#### [Work to be completed]
Where does the word "else" appear in the data? Copy every line that holds it.

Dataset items
___
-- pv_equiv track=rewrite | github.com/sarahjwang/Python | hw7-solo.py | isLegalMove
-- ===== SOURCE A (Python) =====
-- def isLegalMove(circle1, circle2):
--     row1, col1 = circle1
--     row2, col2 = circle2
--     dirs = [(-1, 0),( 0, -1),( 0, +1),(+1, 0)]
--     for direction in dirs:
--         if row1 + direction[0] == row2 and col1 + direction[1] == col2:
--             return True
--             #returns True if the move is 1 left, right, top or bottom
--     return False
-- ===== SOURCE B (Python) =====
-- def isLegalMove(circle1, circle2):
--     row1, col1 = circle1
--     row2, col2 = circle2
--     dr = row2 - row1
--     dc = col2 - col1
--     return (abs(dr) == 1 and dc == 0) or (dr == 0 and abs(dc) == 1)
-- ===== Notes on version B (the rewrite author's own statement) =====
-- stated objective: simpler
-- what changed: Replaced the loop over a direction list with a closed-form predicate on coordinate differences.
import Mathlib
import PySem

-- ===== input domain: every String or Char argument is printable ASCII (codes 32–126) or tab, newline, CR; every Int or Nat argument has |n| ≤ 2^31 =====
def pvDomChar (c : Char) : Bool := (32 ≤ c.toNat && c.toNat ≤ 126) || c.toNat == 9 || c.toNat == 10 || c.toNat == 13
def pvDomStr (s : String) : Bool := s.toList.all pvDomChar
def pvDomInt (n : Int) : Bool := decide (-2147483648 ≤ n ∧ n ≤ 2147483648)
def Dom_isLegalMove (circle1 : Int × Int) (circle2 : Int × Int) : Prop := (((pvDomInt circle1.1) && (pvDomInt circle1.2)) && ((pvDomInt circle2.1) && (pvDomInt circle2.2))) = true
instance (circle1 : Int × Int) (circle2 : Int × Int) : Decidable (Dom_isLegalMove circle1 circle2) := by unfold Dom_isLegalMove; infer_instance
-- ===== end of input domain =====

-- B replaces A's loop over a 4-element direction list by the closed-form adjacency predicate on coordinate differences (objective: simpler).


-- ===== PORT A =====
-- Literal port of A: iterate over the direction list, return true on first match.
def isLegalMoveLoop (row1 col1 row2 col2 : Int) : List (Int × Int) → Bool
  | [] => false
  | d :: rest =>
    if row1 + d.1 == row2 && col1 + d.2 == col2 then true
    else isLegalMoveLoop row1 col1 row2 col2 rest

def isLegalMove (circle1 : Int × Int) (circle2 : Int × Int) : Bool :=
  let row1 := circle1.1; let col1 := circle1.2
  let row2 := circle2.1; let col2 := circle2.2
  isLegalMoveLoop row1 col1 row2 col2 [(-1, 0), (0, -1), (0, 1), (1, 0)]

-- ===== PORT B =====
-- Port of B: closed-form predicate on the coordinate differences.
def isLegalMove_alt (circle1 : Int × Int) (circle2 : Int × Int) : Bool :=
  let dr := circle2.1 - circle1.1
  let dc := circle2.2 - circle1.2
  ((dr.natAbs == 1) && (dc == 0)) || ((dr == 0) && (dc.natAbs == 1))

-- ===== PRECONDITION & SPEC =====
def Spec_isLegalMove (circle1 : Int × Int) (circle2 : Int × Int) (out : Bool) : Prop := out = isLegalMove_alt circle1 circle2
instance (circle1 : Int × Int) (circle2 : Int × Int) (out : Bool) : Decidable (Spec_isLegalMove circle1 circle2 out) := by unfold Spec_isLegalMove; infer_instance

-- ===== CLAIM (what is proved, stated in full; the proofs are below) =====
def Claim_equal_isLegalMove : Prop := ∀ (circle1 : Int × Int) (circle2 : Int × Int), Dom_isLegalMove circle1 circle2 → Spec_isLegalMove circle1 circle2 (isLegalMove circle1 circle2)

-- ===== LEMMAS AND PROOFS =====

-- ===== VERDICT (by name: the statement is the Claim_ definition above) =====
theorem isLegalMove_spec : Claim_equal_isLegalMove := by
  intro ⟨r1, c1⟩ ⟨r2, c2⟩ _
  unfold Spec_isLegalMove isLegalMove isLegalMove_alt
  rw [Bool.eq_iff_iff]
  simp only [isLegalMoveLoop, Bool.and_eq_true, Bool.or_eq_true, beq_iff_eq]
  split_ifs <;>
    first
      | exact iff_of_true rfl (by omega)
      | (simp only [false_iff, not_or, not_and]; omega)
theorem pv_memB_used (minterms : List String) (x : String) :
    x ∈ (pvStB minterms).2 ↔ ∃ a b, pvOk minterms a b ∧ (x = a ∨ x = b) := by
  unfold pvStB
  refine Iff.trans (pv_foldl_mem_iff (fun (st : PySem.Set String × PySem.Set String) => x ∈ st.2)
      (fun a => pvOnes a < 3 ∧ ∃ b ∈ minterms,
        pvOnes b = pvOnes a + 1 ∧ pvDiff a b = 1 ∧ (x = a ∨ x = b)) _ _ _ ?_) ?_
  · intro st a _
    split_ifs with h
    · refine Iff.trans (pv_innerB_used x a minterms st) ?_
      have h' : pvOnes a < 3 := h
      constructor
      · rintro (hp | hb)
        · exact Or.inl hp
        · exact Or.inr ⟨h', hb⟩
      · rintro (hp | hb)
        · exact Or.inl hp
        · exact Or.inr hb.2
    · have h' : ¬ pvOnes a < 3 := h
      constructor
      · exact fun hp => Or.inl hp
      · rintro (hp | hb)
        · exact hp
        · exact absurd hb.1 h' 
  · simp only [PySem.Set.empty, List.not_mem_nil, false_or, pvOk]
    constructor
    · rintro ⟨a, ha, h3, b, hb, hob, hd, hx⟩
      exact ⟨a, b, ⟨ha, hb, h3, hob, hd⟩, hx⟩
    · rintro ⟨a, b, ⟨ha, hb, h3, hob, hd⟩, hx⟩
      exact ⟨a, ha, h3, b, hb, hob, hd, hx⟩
___
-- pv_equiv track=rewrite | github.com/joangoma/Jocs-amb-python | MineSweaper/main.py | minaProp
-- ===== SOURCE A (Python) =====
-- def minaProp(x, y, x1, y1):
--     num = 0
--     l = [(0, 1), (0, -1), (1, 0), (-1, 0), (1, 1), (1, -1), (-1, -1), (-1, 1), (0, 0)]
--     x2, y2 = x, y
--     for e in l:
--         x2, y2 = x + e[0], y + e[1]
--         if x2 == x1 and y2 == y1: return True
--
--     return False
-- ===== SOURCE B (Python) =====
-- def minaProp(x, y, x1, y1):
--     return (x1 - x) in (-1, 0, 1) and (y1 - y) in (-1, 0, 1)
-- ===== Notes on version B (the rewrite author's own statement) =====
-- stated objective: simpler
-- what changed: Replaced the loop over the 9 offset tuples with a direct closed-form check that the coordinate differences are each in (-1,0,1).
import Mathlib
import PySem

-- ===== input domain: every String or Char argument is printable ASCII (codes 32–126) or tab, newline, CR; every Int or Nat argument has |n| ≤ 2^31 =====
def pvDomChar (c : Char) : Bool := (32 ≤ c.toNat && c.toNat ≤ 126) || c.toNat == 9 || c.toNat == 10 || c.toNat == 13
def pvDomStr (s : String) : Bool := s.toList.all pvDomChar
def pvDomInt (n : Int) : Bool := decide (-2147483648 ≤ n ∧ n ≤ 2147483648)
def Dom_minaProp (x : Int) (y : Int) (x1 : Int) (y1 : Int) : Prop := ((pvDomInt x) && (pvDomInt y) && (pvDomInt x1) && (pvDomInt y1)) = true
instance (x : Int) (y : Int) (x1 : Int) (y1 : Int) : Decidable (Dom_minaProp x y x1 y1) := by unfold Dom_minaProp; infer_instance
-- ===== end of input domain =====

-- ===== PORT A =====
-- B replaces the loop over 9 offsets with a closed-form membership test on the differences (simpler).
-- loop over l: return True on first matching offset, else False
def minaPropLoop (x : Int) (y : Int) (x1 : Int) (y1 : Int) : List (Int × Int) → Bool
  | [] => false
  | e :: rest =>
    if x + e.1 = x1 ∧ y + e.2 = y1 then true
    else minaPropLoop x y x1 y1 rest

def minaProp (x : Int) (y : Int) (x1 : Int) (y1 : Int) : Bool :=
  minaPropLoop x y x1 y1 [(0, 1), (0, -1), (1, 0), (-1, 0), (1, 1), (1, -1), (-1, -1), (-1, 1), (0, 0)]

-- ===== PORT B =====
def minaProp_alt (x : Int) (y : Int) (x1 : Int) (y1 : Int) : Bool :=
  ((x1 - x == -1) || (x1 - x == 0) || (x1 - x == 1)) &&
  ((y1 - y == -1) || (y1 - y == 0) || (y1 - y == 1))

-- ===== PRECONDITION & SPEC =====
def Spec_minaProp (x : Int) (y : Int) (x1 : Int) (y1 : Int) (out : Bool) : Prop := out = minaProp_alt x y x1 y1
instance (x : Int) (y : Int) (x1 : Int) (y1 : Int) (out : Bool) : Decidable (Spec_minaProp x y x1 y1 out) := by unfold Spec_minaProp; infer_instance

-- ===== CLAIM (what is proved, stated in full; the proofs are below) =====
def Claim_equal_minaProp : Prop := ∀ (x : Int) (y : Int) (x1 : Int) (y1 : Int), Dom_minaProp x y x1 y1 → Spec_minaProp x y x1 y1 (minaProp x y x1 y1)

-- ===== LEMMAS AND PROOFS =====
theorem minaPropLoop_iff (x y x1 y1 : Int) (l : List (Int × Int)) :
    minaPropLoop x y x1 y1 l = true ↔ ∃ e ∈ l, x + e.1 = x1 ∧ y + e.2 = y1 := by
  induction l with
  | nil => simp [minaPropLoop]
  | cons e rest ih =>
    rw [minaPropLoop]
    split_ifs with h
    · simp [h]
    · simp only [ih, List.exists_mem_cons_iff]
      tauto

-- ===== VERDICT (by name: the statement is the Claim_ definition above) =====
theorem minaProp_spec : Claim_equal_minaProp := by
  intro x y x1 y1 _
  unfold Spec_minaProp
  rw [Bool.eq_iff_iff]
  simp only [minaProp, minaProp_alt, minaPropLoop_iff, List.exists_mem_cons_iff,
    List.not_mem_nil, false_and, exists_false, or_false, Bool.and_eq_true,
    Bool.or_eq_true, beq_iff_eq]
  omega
___
#### [Output of the task]
    else isLegalMoveLoop row1 col1 row2 col2 rest
-- loop over l: return True on first matching offset, else False
    else minaPropLoop x y x1 y1 rest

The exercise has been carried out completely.